Послав телеграмму, она заглянула в холодильник — за соком или минеральной. И обнаружила, что все выпито сборищем — двенадцатью парнями, которые толклись в ожидании старика художника. Пить хотелось невыносимо, и она выбежала за соком. А на обратном пути ее ограбили дворовые подростки.
Если девочки мгновенно распознавали в Нике чужую, то пацанье часто принимало ее за сверстницу. В цирке время от времени она получала записки от школьников с предложением дружбы. А на улице у нее отнимали деньги.
Мальчишек было четверо. Троим — лет по четырнадцать-пятнадцать, одному — по виду десять, но как раз он-то и оказался старшим. К счастью, они еще были трезвыми и не успели нанюхаться или наглотаться таблеток. Компаний пьяных или обкуренных подростков она боялась больше, чем львов и тигров в собственном цирке.
— Эй, телочка, иди сюда! — окликнул ее тот, которого она приняла за десятилетнего.
Ника решила не играть «в девочку», а сразу поставить их на место. И для начала пройти, словно слова этого сопливца относились не к ней.
Пацаны стояли около входа в подвал, где, по-видимому, И тусовались. Один из тех троих, это были постарше, прыгнул вперед и встал перед ней, раскинув руки.
— Таможня «добро» не дает, — сказал он.
— А ну-ка убери грабли! — сказала она ему женским скандальным голосом.
Все это пацанье, кроме сопливца, было значительно выше ее. Но, с другой стороны, середина дня — не самое лучшее время для пакостей во дворе.
— Во дает! — обрадовался сопливец. Он решил, что она перед ними изображает взрослую. — Скажи еще что-нибудь, — попросил он вполне миролюбиво.
— Плати пошлину, пропустим, — предложил тот, что стоял перед ней. — Сдачу с сока получила? Давай сдачу. Матери скажешь, что потеряла. Поняла? Нам на курево надо.
Деньги у нее были в кошельке, а кошелек лежал в прозрачном полиэтиленовом мешочке рядом с коробкой сока. «Дам я им десятку, чтобы отстали», — решила Ника и ошиблась. Едва она раскрыла кошелек, как сопливец протянул клешню Я сгреб все бумажные деньги, которые в нем были.
— Ты чего, Пенис, мы же на курево! — испуганно проговорил преграждавший путь и отошел в сторону.
— Не понось, понял! Тебе на курево, а мне — поканифолить. — И сопливец подтолкнул ее в спину:
— Иди, Лялька! И тоже, смотри, не понось.

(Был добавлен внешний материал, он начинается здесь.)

-- pv_equiv track=rewrite | github.com/onlytaekyu/lottery | src/evaluation/backtester.py | _evaluate_matching_pairs
-- ===== SOURCE A (Python) =====
-- from typing import List, Dict, Set, Tuple, Optional, Any, Union, cast, TypeVar
--
-- def _evaluate_matching_pairs(
--     combination: List[int], draw_numbers: List[int]
-- ) -> List[Tuple[int, int]]:
--     """
--     일치하는 번호 쌍 평가
--
--     Args:
--         combination: 추천 번호 조합
--         draw_numbers: 당첨 번호
--
--     Returns:
--         List[Tuple[int, int]]: 일치하는 번호 쌍 목록
--     """
--     # 두 번호 리스트 정렬
--     sorted_combo = sorted(combination)
--     sorted_draw = sorted(draw_numbers)
--
--     # 일치하는 쌍 찾기
--     matching_pairs = []
--     for i in range(len(sorted_combo) - 1):
--         for j in range(i + 1, len(sorted_combo)):
--             pair = (sorted_combo[i], sorted_combo[j])
--
--             # 당첨 번호에 이 쌍이 있는지 확인
--             if sorted_combo[i] in sorted_draw and sorted_combo[j] in sorted_draw:
--                 matching_pairs.append(pair)
--
--     return matching_pairs
-- ===== SOURCE B (Python) =====
-- from typing import List, Tuple
--
--
-- def _evaluate_matching_pairs(
--     combination: List[int], draw_numbers: List[int]
-- ) -> List[Tuple[int, int]]:
--     # Filter-then-enumerate: keep the matching numbers in one pass over the
--     # sorted combination, then enumerate all pairs of the filtered list.
--     draw_set = set(draw_numbers)
--     matched = [n for n in sorted(combination) if n in draw_set]
--     pairs: List[Tuple[int, int]] = []
--     rest = matched
--     while rest:
--         x = rest[0]
--         rest = rest[1:]
--         pairs.extend((x, y) for y in rest)
--     return pairs
-- ===== Notes on version B (the rewrite author's own statement) =====
-- stated objective: faster
-- what changed: A generates every pair of the sorted combination and tests both members against the sorted draw list per pair; B filters the sorted combination once against a set of draw numbers and then enumerates all pairs of the filtered list.
import Mathlib
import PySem

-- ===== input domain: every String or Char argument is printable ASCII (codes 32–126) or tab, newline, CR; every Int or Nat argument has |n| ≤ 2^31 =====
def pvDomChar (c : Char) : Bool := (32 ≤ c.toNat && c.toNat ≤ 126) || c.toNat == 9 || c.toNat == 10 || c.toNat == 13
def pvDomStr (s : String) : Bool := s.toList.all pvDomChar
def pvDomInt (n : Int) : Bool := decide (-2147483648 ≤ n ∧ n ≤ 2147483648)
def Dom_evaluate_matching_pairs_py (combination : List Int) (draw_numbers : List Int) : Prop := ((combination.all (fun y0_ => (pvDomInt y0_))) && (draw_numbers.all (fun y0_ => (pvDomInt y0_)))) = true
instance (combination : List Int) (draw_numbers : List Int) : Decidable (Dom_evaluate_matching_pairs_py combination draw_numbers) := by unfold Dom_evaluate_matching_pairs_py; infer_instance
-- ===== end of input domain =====

-- B replaces A's generate-all-pairs-then-filter (two list-membership scans per pair)
-- by filter-once-then-enumerate over the filtered list; same return value.

-- ===== PORT A =====
-- pyGetD with default 0 is exact here: every index drawn from the two ranges is in range.
def evaluate_matching_pairs_py (combination : List Int) (draw_numbers : List Int) : List (Int × Int) :=
  let sorted_combo := PySem.List.sorted combination (fun x => x) false
  let sorted_draw := PySem.List.sorted draw_numbers (fun x => x) false
  (PySem.List.pyRange 0 ((sorted_combo.length : Int) - 1) 1).foldl (fun matching_pairs i =>
    (PySem.List.pyRange (i + 1) (sorted_combo.length : Int) 1).foldl (fun matching_pairs j =>
      if sorted_draw.contains (PySem.List.pyGetD sorted_combo i 0)
          && sorted_draw.contains (PySem.List.pyGetD sorted_combo j 0) then
        matching_pairs ++ [(PySem.List.pyGetD sorted_combo i 0, PySem.List.pyGetD sorted_combo j 0)]
      else matching_pairs) matching_pairs) []

-- ===== PORT B =====
-- the 'while rest: x = rest[0]; rest = rest[1:]; pairs.extend((x, y) for y in rest)' loop of Source B
def pairsLoop (pairs : List (Int × Int)) : List Int → List (Int × Int)
  | [] => pairs
  | x :: rest => pairsLoop (pairs ++ rest.map (fun y => (x, y))) rest

def evaluate_matching_pairs_py_alt (combination : List Int) (draw_numbers : List Int) : List (Int × Int) :=
  let draw_set := PySem.Set.ofList draw_numbers
  let matched := (PySem.List.sorted combination (fun x => x) false).filter (fun n => draw_set.contains n)
  pairsLoop [] matched

-- ===== PRECONDITION & SPEC =====
def Spec_evaluate_matching_pairs_py (combination : List Int) (draw_numbers : List Int) (out : List (Int × Int)) : Prop := out = evaluate_matching_pairs_py_alt combination draw_numbers
instance (combination : List Int) (draw_numbers : List Int) (out : List (Int × Int)) : Decidable (Spec_evaluate_matching_pairs_py combination draw_numbers out) := by unfold Spec_evaluate_matching_pairs_py; infer_instance

-- ===== CLAIM (what is proved, stated in full; the proofs are below) =====
def Claim_equal_evaluate_matching_pairs_py : Prop := ∀ (combination : List Int) (draw_numbers : List Int), Dom_evaluate_matching_pairs_py combination draw_numbers → Spec_evaluate_matching_pairs_py combination draw_numbers (evaluate_matching_pairs_py combination draw_numbers)

-- ===== LEMMAS AND PROOFS =====

-- common reference shape: for each suffix x :: xs of l, the pairs (x, y) with y a later match, provided x matches
def pairsSpec (p : Int → Bool) : List Int → List (Int × Int)
  | [] => []
  | x :: xs => (if p x then (xs.filter p).map (fun y => (x, y)) else []) ++ pairsSpec p xs

-- the body of A's outer loop at (Nat) index k, as a list
def aTerm (p : Int → Bool) (l : List Int) (k : Nat) : List (Int × Int) :=
  ((l.drop (k + 1)).filter (fun y => p (l.getD k 0) && p y)).map (fun y => (l.getD k 0, y))

theorem aTerm_flatMap (p : Int → Bool) (l : List Int) :
    (List.range l.length).flatMap (aTerm p l) = pairsSpec p l := by
  induction l with
  | nil => simp [pairsSpec]
  | cons x xs ih =>
    rw [List.length_cons, List.range_succ_eq_map, List.flatMap_cons, List.flatMap_map]
    have h1 : ∀ k, aTerm p (x :: xs) (Nat.succ k) = aTerm p xs k := by
      intro k; simp [aTerm]
    simp only [h1]
    rw [ih]
    have h0 : aTerm p (x :: xs) 0
        = (if p x then (xs.filter p).map (fun y => (x, y)) else []) := by
      cases hp : p x <;> simp [aTerm, hp]
    rw [h0]; rfl

theorem aTerm_flatMap_pred (p : Int → Bool) (l : List Int) :
    (List.range (l.length - 1)).flatMap (aTerm p l) = pairsSpec p l := by
  cases l with
  | nil => simp [pairsSpec]
  | cons x xs =>
    rw [← aTerm_flatMap p (x :: xs), List.length_cons]
    have hlast : aTerm p (x :: xs) xs.length = [] := by
      simp [aTerm, List.drop_of_length_le]
    rw [Nat.add_sub_cancel, List.range_succ, List.flatMap_append]
    simp [hlast]

-- A's nested index loops compute pairsSpec of the membership predicate
theorem loopA_eq (l sd : List Int) :
    (PySem.List.pyRange 0 ((l.length : Int) - 1) 1).foldl (fun matching_pairs i =>
      (PySem.List.pyRange (i + 1) (l.length : Int) 1).foldl (fun matching_pairs j =>
        if sd.contains (PySem.List.pyGetD l i 0)
            && sd.contains (PySem.List.pyGetD l j 0) then
          matching_pairs ++ [(PySem.List.pyGetD l i 0, PySem.List.pyGetD l j 0)]
        else matching_pairs) matching_pairs) []
    = pairsSpec (fun y => sd.contains y) l := by
  have hinner : ∀ (acc : List (Int × Int)) (i : Int),
      i ∈ PySem.List.pyRange 0 ((l.length : Int) - 1) 1 →
      (PySem.List.pyRange (i + 1) (l.length : Int) 1).foldl (fun matching_pairs j =>
        if sd.contains (PySem.List.pyGetD l i 0)
            && sd.contains (PySem.List.pyGetD l j 0) then
          matching_pairs ++ [(PySem.List.pyGetD l i 0, PySem.List.pyGetD l j 0)]
        else matching_pairs) acc
      = acc ++ ((l.drop (i + 1).toNat).filter
            (fun y => sd.contains (PySem.List.pyGetD l i 0) && sd.contains y)).map
          (fun y => (PySem.List.pyGetD l i 0, y)) := by
    intro acc i hi
    have h0 : 0 ≤ i := (PySem.List.mem_pyRange_one.mp hi).1
    rw [PySem.List.foldl_pyRange_pyGetD' l 0
      (fun a y => if sd.contains (PySem.List.pyGetD l i 0) && sd.contains y then
        a ++ [(PySem.List.pyGetD l i 0, y)] else a) acc (by omega : (0:Int) ≤ i + 1)]
    exact PySem.List.foldl_append_if _ _ _ _
  rw [PySem.List.foldl_congr_mem _ _
    (fun acc i => acc ++ ((l.drop (i + 1).toNat).filter
        (fun y => sd.contains (PySem.List.pyGetD l i 0) && sd.contains y)).map
      (fun y => (PySem.List.pyGetD l i 0, y))) [] hinner,
    PySem.List.foldl_append_eq_flatMap, List.nil_append]
  rw [← aTerm_flatMap_pred (fun y => sd.contains y) l]
  cases l with
  | nil => simp [PySem.List.pyRange_one_eq_nil]
  | cons x xs =>
    have hn : (((x :: xs).length : Int) - 1) = ((xs.length : Nat) : Int) := by
      simp
    rw [hn, PySem.List.pyRange_zero_natCast, List.flatMap_map]
    have hlen : (x :: xs).length - 1 = xs.length := by simp
    rw [hlen]
    exact congrArg (fun g => List.flatMap g (List.range xs.length))
      (funext fun k => by simp [aTerm])

theorem pairsLoop_filter (p : Int → Bool) (l : List Int) :
    ∀ acc, pairsLoop acc (l.filter p) = acc ++ pairsSpec p l := by
  induction l with
  | nil => intro acc; simp [pairsLoop, pairsSpec]
  | cons x xs ih =>
    intro acc
    cases hp : p x with
    | false =>
      rw [List.filter_cons_of_neg (by simp [hp]), ih acc]
      simp [pairsSpec, hp]
    | true =>
      rw [List.filter_cons_of_pos hp]
      simp only [pairsLoop]
      rw [ih]
      simp [pairsSpec, hp, List.append_assoc]

-- ===== VERDICT (by name: the statement is the Claim_ definition above) =====
theorem evaluate_matching_pairs_py_spec : Claim_equal_evaluate_matching_pairs_py := by
  intro combination draw_numbers _
  show evaluate_matching_pairs_py combination draw_numbers
      = evaluate_matching_pairs_py_alt combination draw_numbers
  simp only [evaluate_matching_pairs_py, evaluate_matching_pairs_py_alt]
  rw [loopA_eq]
  have hfilter : (PySem.List.sorted combination (fun x => x) false).filter
        (fun n => (PySem.Set.ofList draw_numbers).contains n)
      = (PySem.List.sorted combination (fun x => x) false).filter
        (fun y => (PySem.List.sorted draw_numbers (fun x => x) false).contains y) := by
    apply List.filter_congr; intro y _
    simp [PySem.Set.mem_ofList, PySem.List.mem_sorted]
  rw [hfilter, pairsLoop_filter, List.nil_append]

Все это было противно и глупо. Единственное, что могло утешить — она их видела в последний раз. Так сказать, оревуар, юные соотечественники! Да и бумажных денег в кошельке было семьдесят рублей.

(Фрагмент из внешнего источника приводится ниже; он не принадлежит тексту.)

-- pv_equiv track=rewrite | github.com/Vanilla0731/Zappy-AI | src/main.py | _get_path_to_tile
-- ===== SOURCE A (Python) =====
-- def _get_path_to_tile(tile_index: int):
--     """
--     Find the path to a tile and generate the sequence of commands to move to it.
--     """
--     if tile_index <= 0:
--         return []
--
--     path = []
--     level = 0
--     tiles_in_level = 1
--     # Calculate the depth of the tile
--     while tile_index >= tiles_in_level:
--         tile_index -= tiles_in_level
--         level += 1
--         tiles_in_level = 2 * level + 1
--     # Now tile_index is the index in the current level
--
--     # 1. Move to the correct level
--     path.extend(["Forward"] * level)
--
--     # 2. Move to the correct tile in the level
--     center_of_level = level
--     if tile_index < center_of_level:
--         path.append("Left")
--         # Move to the left side of the level
--         path.extend(["Forward"] * (center_of_level - tile_index))
--     elif tile_index > center_of_level:
--         path.append("Right")
--         # Move to the right side of the level
--         path.extend(["Forward"] * (tile_index - center_of_level))
--     else:
--         # Already at the center of the level
--         pass
--     return path
-- ===== SOURCE B (Python) =====
-- import math
--
--
-- def _get_path_to_tile(tile_index: int):
--     """
--     Find the path to a tile and generate the sequence of commands to move to it.
--     """
--     if tile_index <= 0:
--         return []
--     # Levels 0..L-1 hold exactly L*L tiles, so the level is isqrt(tile_index)
--     # and the in-level offset is the remainder past level*level.
--     level = math.isqrt(tile_index)
--     offset = tile_index - level * level
--     forward = ["Forward"] * level
--     if offset < level:
--         return forward + ["Left"] + ["Forward"] * (level - offset)
--     if offset > level:
--         return forward + ["Right"] + ["Forward"] * (offset - level)
--     return forward
-- ===== Notes on version B (the rewrite author's own statement) =====
-- stated objective: faster
-- what changed: The while loop that peels odd-sized levels one by one is replaced by a closed form via math.isqrt (level = isqrt(n), offset = n - level*level), and the path is built by direct list concatenation instead of an append/extend accumulator.
import Mathlib
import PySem

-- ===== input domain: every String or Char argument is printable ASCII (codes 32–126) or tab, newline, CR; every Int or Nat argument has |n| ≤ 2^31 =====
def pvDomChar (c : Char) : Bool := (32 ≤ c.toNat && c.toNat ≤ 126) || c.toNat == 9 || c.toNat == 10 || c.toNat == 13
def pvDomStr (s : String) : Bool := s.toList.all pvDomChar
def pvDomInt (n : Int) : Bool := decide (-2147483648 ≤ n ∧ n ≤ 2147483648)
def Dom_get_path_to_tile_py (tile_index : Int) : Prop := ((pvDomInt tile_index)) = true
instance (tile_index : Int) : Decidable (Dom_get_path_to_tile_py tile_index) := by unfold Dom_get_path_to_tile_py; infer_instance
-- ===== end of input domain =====

-- B replaces A's level-peeling while loop by a closed form (level = isqrt(n)); measured constant-factor faster.

-- ===== PORT A =====
-- A's while loop; fuel is a totality bound only (each iteration subtracts tiles_in_level ≥ 1).
def pvLoopA : Nat → Int → Int → Int → Int × Int
  | 0, t, level, _ => (t, level)
  | fuel + 1, t, level, til =>
    if til ≤ t then pvLoopA fuel (t - til) (level + 1) (2 * (level + 1) + 1)
    else (t, level)

def get_path_to_tile_py (tile_index : Int) : List String :=
  if tile_index ≤ 0 then []
  else
    let r := pvLoopA tile_index.toNat tile_index 0 1
    let t := r.1
    let level := r.2
    let path := List.replicate level.toNat "Forward"
    let center_of_level := level
    if t < center_of_level then
      path ++ ["Left"] ++ List.replicate (center_of_level - t).toNat "Forward"
    else if center_of_level < t then
      path ++ ["Right"] ++ List.replicate (t - center_of_level).toNat "Forward"
    else path

-- ===== PORT B =====
-- math.isqrt ported as the corresponding library function Nat.sqrt
def get_path_to_tile_py_alt (tile_index : Int) : List String :=
  if tile_index ≤ 0 then []
  else
    let level : Int := Int.ofNat (Nat.sqrt tile_index.toNat)
    let offset := tile_index - level * level
    let forward := List.replicate level.toNat "Forward"
    if offset < level then
      forward ++ ["Left"] ++ List.replicate (level - offset).toNat "Forward"
    else if level < offset then
      forward ++ ["Right"] ++ List.replicate (offset - level).toNat "Forward"
    else forward

-- ===== PRECONDITION & SPEC =====
def Spec_get_path_to_tile_py (tile_index : Int) (out : List String) : Prop := out = get_path_to_tile_py_alt tile_index
instance (tile_index : Int) (out : List String) : Decidable (Spec_get_path_to_tile_py tile_index out) := by unfold Spec_get_path_to_tile_py; infer_instance

-- ===== CLAIM (what is proved, stated in full; the proofs are below) =====
def Claim_equal_get_path_to_tile_py : Prop := ∀ (tile_index : Int), Dom_get_path_to_tile_py tile_index → Spec_get_path_to_tile_py tile_index (get_path_to_tile_py tile_index)

-- ===== LEMMAS AND PROOFS =====

-- Loop invariant: from state (t, level, 2*level+1) with 0 ≤ t and enough fuel, the loop
-- returns the remainder and floor square root of the invariant quantity t + level².
theorem pvLoopA_spec (fuel : Nat) (t level : Int) (ht : 0 ≤ t) (hl : 0 ≤ level)
    (hf : t.toNat ≤ fuel) :
    pvLoopA fuel t level (2 * level + 1) =
      (t + level * level - (Nat.sqrt (t + level * level).toNat : Int) * (Nat.sqrt (t + level * level).toNat : Int),
       (Nat.sqrt (t + level * level).toNat : Int)) := by
  induction fuel generalizing t level with
  | zero =>
    have ht0 : t = 0 := by omega
    subst ht0
    have hL : ((level.toNat : Int)) = level := Int.toNat_of_nonneg hl
    have hsq : (level * level).toNat = level.toNat * level.toNat := by
      rw [Int.toNat_mul hl hl]
    have hs : (level * level).toNat.sqrt = level.toNat := by
      rw [hsq, ← pow_two, Nat.sqrt_eq']
    simp [pvLoopA, hs, hL]
  | succ n ih =>
    by_cases hc : 2 * level + 1 ≤ t
    · have h1 : 0 ≤ t - (2 * level + 1) := by omega
      have h2 : (t - (2 * level + 1)).toNat ≤ n := by omega
      have hrec := ih (t - (2 * level + 1)) (level + 1) h1 (by omega) h2
      have hq : t - (2 * level + 1) + (level + 1) * (level + 1) = t + level * level := by ring
      rw [hq] at hrec
      simpa [pvLoopA, hc] using hrec
    · -- loop exits: level² ≤ t + level² < (level+1)², so the square root is level
      have hL : ((level.toNat : Int)) = level := Int.toNat_of_nonneg hl
      have hmI : (((t + level * level).toNat : Nat) : Int) = t + level * level :=
        Int.toNat_of_nonneg (by nlinarith)
      have hle : level.toNat * level.toNat ≤ (t + level * level).toNat := by
        zify
        push_cast
        rw [hL, hmI]
        linarith
      have hub : (t + level * level).toNat < (level.toNat + 1) * (level.toNat + 1) := by
        zify
        push_cast
        rw [hL, hmI]
        nlinarith
      have hs : (t + level * level).toNat.sqrt = level.toNat := by
        have h1 := Nat.le_sqrt.mpr hle
        have h2 := Nat.sqrt_lt.mpr hub
        omega
      simp [pvLoopA, hc, hs, hL]

-- ===== VERDICT (by name: the statement is the Claim_ definition above) =====
theorem get_path_to_tile_py_spec : Claim_equal_get_path_to_tile_py := by
  intro n hdom
  unfold Spec_get_path_to_tile_py get_path_to_tile_py get_path_to_tile_py_alt
  by_cases h0 : n ≤ 0
  · simp [h0]
  · have hn : 0 ≤ n := by omega
    have hloop := pvLoopA_spec n.toNat n 0 hn le_rfl (by simp)
    norm_num at hloop
    simp [h0, hloop]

У лифта Ника некстати встретилась со злобной теткой. Нет чтобы на несколько минут раньше, могла бы стать спасительницей.
— Узнаю твой адрес, все расскажу родителям! — пообещала тетка. — Совсем стыд потеряли, с детства по мужикам!

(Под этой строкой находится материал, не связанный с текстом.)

-- pv_equiv track=rewrite | github.com/Ryu0w0/BERT | common/util/text_processing.py | preprocessing_text
-- ===== SOURCE A (Python) =====
-- import string
--
-- def preprocessing_text(text):
--     """Pre-processing to each token"""
--     # Replace symbols with white space except period and comma
--     for p in string.punctuation:
--         if (p == ".") or (p == ","):
--             continue
--         else:
--             text = text.replace(p, " ")
--
--     text = text.replace(".", " . ")
--     text = text.replace(",", " , ")
--     return text
-- ===== SOURCE B (Python) =====
-- import string
--
--
-- def preprocessing_text(text):
--     """Pre-processing to each token"""
--     # Single pass: blank out punctuation except period/comma, which get padded.
--     blanks = {c for c in string.punctuation if c not in {'.', ','}}
--     out = []
--     for ch in text:
--         if ch in blanks:
--             out.append(' ')
--         elif ch == '.':
--             out.append(' . ')
--         elif ch == ',':
--             out.append(' , ')
--         else:
--             out.append(ch)
--     return ''.join(out)
-- ===== Notes on version B (the rewrite author's own statement) =====
-- stated objective: alternative
-- what changed: Replaces 32 whole-string .replace passes with a single character-level pass that maps each char through a precomputed punctuation set and joins the pieces; not faster in CPython, where str.replace runs in C.
import Mathlib
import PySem

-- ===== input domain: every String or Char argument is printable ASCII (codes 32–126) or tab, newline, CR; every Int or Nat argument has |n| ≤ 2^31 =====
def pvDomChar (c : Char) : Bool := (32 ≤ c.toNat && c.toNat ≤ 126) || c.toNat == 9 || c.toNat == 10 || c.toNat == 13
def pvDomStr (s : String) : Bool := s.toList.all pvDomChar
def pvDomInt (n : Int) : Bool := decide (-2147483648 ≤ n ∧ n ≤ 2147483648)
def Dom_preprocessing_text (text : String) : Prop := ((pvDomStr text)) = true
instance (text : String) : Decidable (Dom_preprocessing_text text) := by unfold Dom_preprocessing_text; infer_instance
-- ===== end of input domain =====

-- B replaces A's 32 whole-string .replace passes by one character-level pass; return value only.

-- string.punctuation, as the list of its characters
def pyPunct : List Char :=
  ['!', '"', '#', '$', '%', '&', '\'', '(', ')', '*', '+', ',', '-', '.', '/',
   ':', ';', '<', '=', '>', '?', '@', '[', '\\', ']', '^', '_', '`', '{', '|', '}', '~']

-- ===== PORT A =====
def preprocessing_text (text : String) : String :=
  -- for p in string.punctuation: if p == "." or p == ",": continue else: text = text.replace(p, " ")
  let t1 := pyPunct.foldl
    (fun t p => if p == '.' || p == ',' then t else PySem.Str.replace t (String.ofList [p]) " ") text
  -- text = text.replace(".", " . "); text = text.replace(",", " , ")
  let t2 := PySem.Str.replace t1 "." " . "
  PySem.Str.replace t2 "," " , "

-- ===== PORT B =====
-- blanks = {c for c in string.punctuation if c not in {'.', ','}}
def pyBlanks : PySem.Set Char :=
  PySem.Set.ofList (pyPunct.filter (fun c => !(c == '.' || c == ',')))

def preprocessing_text_alt (text : String) : String :=
  let out := text.toList.foldl
    (fun acc ch =>
      if pyBlanks.contains ch then acc ++ [" "]
      else if ch == '.' then acc ++ [" . "]
      else if ch == ',' then acc ++ [" , "]
      else acc ++ [String.ofList [ch]]) ([] : List String)
  PySem.Str.join "" out

-- ===== PRECONDITION & SPEC =====
def Spec_preprocessing_text (text : String) (out : String) : Prop := out = preprocessing_text_alt text
instance (text : String) (out : String) : Decidable (Spec_preprocessing_text text out) := by unfold Spec_preprocessing_text; infer_instance

-- ===== CLAIM (what is proved, stated in full; the proofs are below) =====
def Claim_equal_preprocessing_text : Prop := ∀ (text : String), Dom_preprocessing_text text → Spec_preprocessing_text text (preprocessing_text text)

-- ===== LEMMAS AND PROOFS =====

-- text.replace(old, new) with a single-char old substitutes per character
theorem pv_go_single (c : Char) (new : List Char) :
    ∀ (l : List Char) (fuel : Nat) (acc : List Char), l.length ≤ fuel →
      PySem.Chars.replace.go [c] new fuel l acc
        = acc.reverse ++ l.flatMap (fun x => if x = c then new else [x]) := by
  intro l
  induction l with
  | nil =>
    intro fuel acc _
    cases fuel <;> simp [PySem.Chars.replace.go]
  | cons c' t ih =>
    intro fuel acc h
    cases fuel with
    | zero => simp at h
    | succ f =>
      by_cases hc : c' = c
      · subst hc
        simp [PySem.Chars.replace.go, List.isPrefixOf, ih f _ (by simpa using h)]
      · simp [PySem.Chars.replace.go, List.isPrefixOf, hc, Ne.symm hc, ih f _ (by simpa using h)]

theorem pv_replace_single (cs : List Char) (c : Char) (new : List Char) :
    PySem.Chars.replace cs [c] new = cs.flatMap (fun x => if x = c then new else [x]) := by
  simpa [PySem.Chars.replace] using pv_go_single c new cs cs.length [] le_rfl

theorem pv_flatMap_singleton_map (l : List Char) (p r : Char) :
    l.flatMap (fun x => if x = p then [r] else [x]) = l.map (fun x => if x = p then r else x) := by
  induction l with
  | nil => rfl
  | cons a t ih => by_cases h : a = p <;> simp [h, ih]

-- A's punctuation loop, characterised as a single map over the characters
theorem pv_foldA (ps : List Char) : ∀ (t : String),
    (ps.foldl (fun t p => if p == '.' || p == ',' then t
                          else PySem.Str.replace t (String.ofList [p]) " ") t).toList
      = t.toList.map (fun x => if x ∈ ps ∧ x ≠ '.' ∧ x ≠ ',' then ' ' else x) := by
  induction ps with
  | nil => intro t; simp
  | cons p ps ih =>
    intro t
    by_cases hp : p = '.' ∨ p = ','
    · have hb : (p == '.' || p == ',') = true := by
        rcases hp with h | h <;> simp [h]
      rw [List.foldl_cons, if_pos hb, ih]
      apply List.map_congr_left
      intro x _
      by_cases hx : x = p
      · subst hx
        rcases hp with h | h <;> simp [h]
      · simp [List.mem_cons, hx]
    · push Not at hp
      have hb : (p == '.' || p == ',') = false := by simp [hp.1, hp.2]
      rw [List.foldl_cons, if_neg (by simp [hb]), ih]
      rw [show (PySem.Str.replace t (String.ofList [p]) " ").toList
            = t.toList.map (fun x => if x = p then ' ' else x) by
        rw [PySem.Str.toList_replace]
        simp only [String.toList_ofList]
        rw [show (" ").toList = [' '] from rfl]
        rw [pv_replace_single, pv_flatMap_singleton_map]]
      rw [List.map_map]
      apply List.map_congr_left
      intro x _
      by_cases hx : x = p
      · subst hx
        simp [Function.comp, hp.1, hp.2]
      · by_cases hm : x ∈ ps <;> simp [Function.comp, hx, hm]

theorem pv_join_nil_flatten (parts : List (List Char)) :
    PySem.Chars.join [] parts = parts.flatten := by
  show List.intercalate [] parts = parts.flatten
  induction parts with
  | nil => rfl
  | cons a t ih => cases t <;> simp_all [List.intercalate, List.intersperse]

-- B's loop, characterised as a map over the characters
theorem pv_foldB (l : List Char) (acc : List String) :
    l.foldl (fun acc ch =>
      if pyBlanks.contains ch then acc ++ [" "]
      else if ch == '.' then acc ++ [" . "]
      else if ch == ',' then acc ++ [" , "]
      else acc ++ [String.ofList [ch]]) acc
    = acc ++ l.map (fun ch =>
      if pyBlanks.contains ch then (" " : String)
      else if ch == '.' then " . "
      else if ch == ',' then " , "
      else String.ofList [ch]) := by
  induction l generalizing acc with
  | nil => simp
  | cons a t ih =>
    rw [List.foldl_cons, List.map_cons]
    split_ifs <;> rw [ih] <;> simp

-- the per-character substitution performed by B
theorem pv_pointwise (x : Char) :
    ((fun y => if y = '.' then (" . ").toList else [y])
        ((fun z => if z ∈ pyPunct ∧ z ≠ '.' ∧ z ≠ ',' then ' ' else z) x)).flatMap
      (fun y => if y = ',' then (" , ").toList else [y])
    = (if pyBlanks.contains x then (" ").toList
       else if x == '.' then (" . ").toList
       else if x == ',' then (" , ").toList
       else (String.ofList [x]).toList) := by
  by_cases hx : x ∈ pyPunct
  · fin_cases hx <;> decide
  · have hdot : x ≠ '.' := fun h => hx (by rw [h]; decide)
    have hcom : x ≠ ',' := fun h => hx (by rw [h]; decide)
    have hb : x ∉ pyBlanks :=
      fun hmem => hx (List.mem_of_mem_filter ((PySem.Set.mem_ofList _ _).mp hmem))
    simp [hx, hdot, hcom, hb]

-- ===== VERDICT (by name: the statement is the Claim_ definition above) =====
theorem preprocessing_text_spec : Claim_equal_preprocessing_text := by
  intro text _
  unfold Spec_preprocessing_text
  apply String.toList_inj.mp
  unfold preprocessing_text preprocessing_text_alt
  rw [PySem.Str.toList_replace, PySem.Str.toList_replace, pv_foldA]
  rw [show ("," : String).toList = [','] from rfl, show ("." : String).toList = ['.'] from rfl]
  rw [pv_replace_single, pv_replace_single]
  rw [List.flatMap_map, List.flatMap_assoc]
  rw [PySem.Str.toList_join]
  rw [pv_foldB]
  rw [List.nil_append, List.map_map]
  rw [show ("" : String).toList = [] from rfl, pv_join_nil_flatten, ← List.flatMap_def]
  congr 1
  funext x
  simpa [Function.comp, apply_ite String.toList] using pv_pointwise x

— Расскажите, тетенька, обязательно расскажите! Правда, они у меня на том свете, — привычно сыграла Ника девочку и, поспешно закрыв за собой лифт, поехала наверх.
Тетка крикнула еще что-то злое в догонку, но она не расслышала. Ей хотелось как можно скорее выпить соку и забраться под душ.
Если бы она вслушивалась в поступь своей судьбы! Или хотя бы была в тот день аккуратнее с дверью! Ее и Аркадий часто ругал за отсутствие бдительности. «Доиграешься! — говорил он ей. — Мне-то что, ну унесут что-нибудь. Я за тебя боюсь!»
Сок был выпит, Ника села в ванну и наслаждалась прохладным душем. И тут заиграла мелодия дверного сигнала. «Антон!» — подумала она радостно и, набросив махровую простыню, оставляя мокрые следы, пошла открывать. А когда открыла, в дверях встал один из двенадцати парней, Василий.
— Что, нимфеточка, тебя за хозяйку оставили, — мгновенно врубился он в ситуацию. И она поняла, что погибла.
Василий Афиногенов приставал к ней и раньше, — когда бывал в их квартире. Стоило Антону отвернуться. Она терпела, только отдергивала то свою руку; то ногу, и лишь однажды, когда и на его теле уже красовался очередной апостол, громко на него прикрикнула. Они тогда пили на кухне чай, разговаривали «за искусство», Василий сидел напротив нее и, не боясь присутствия Антона, просунув длинную босую ногу под столом, стал шарить большим пальцем этой своей ноги у нее под юбкой.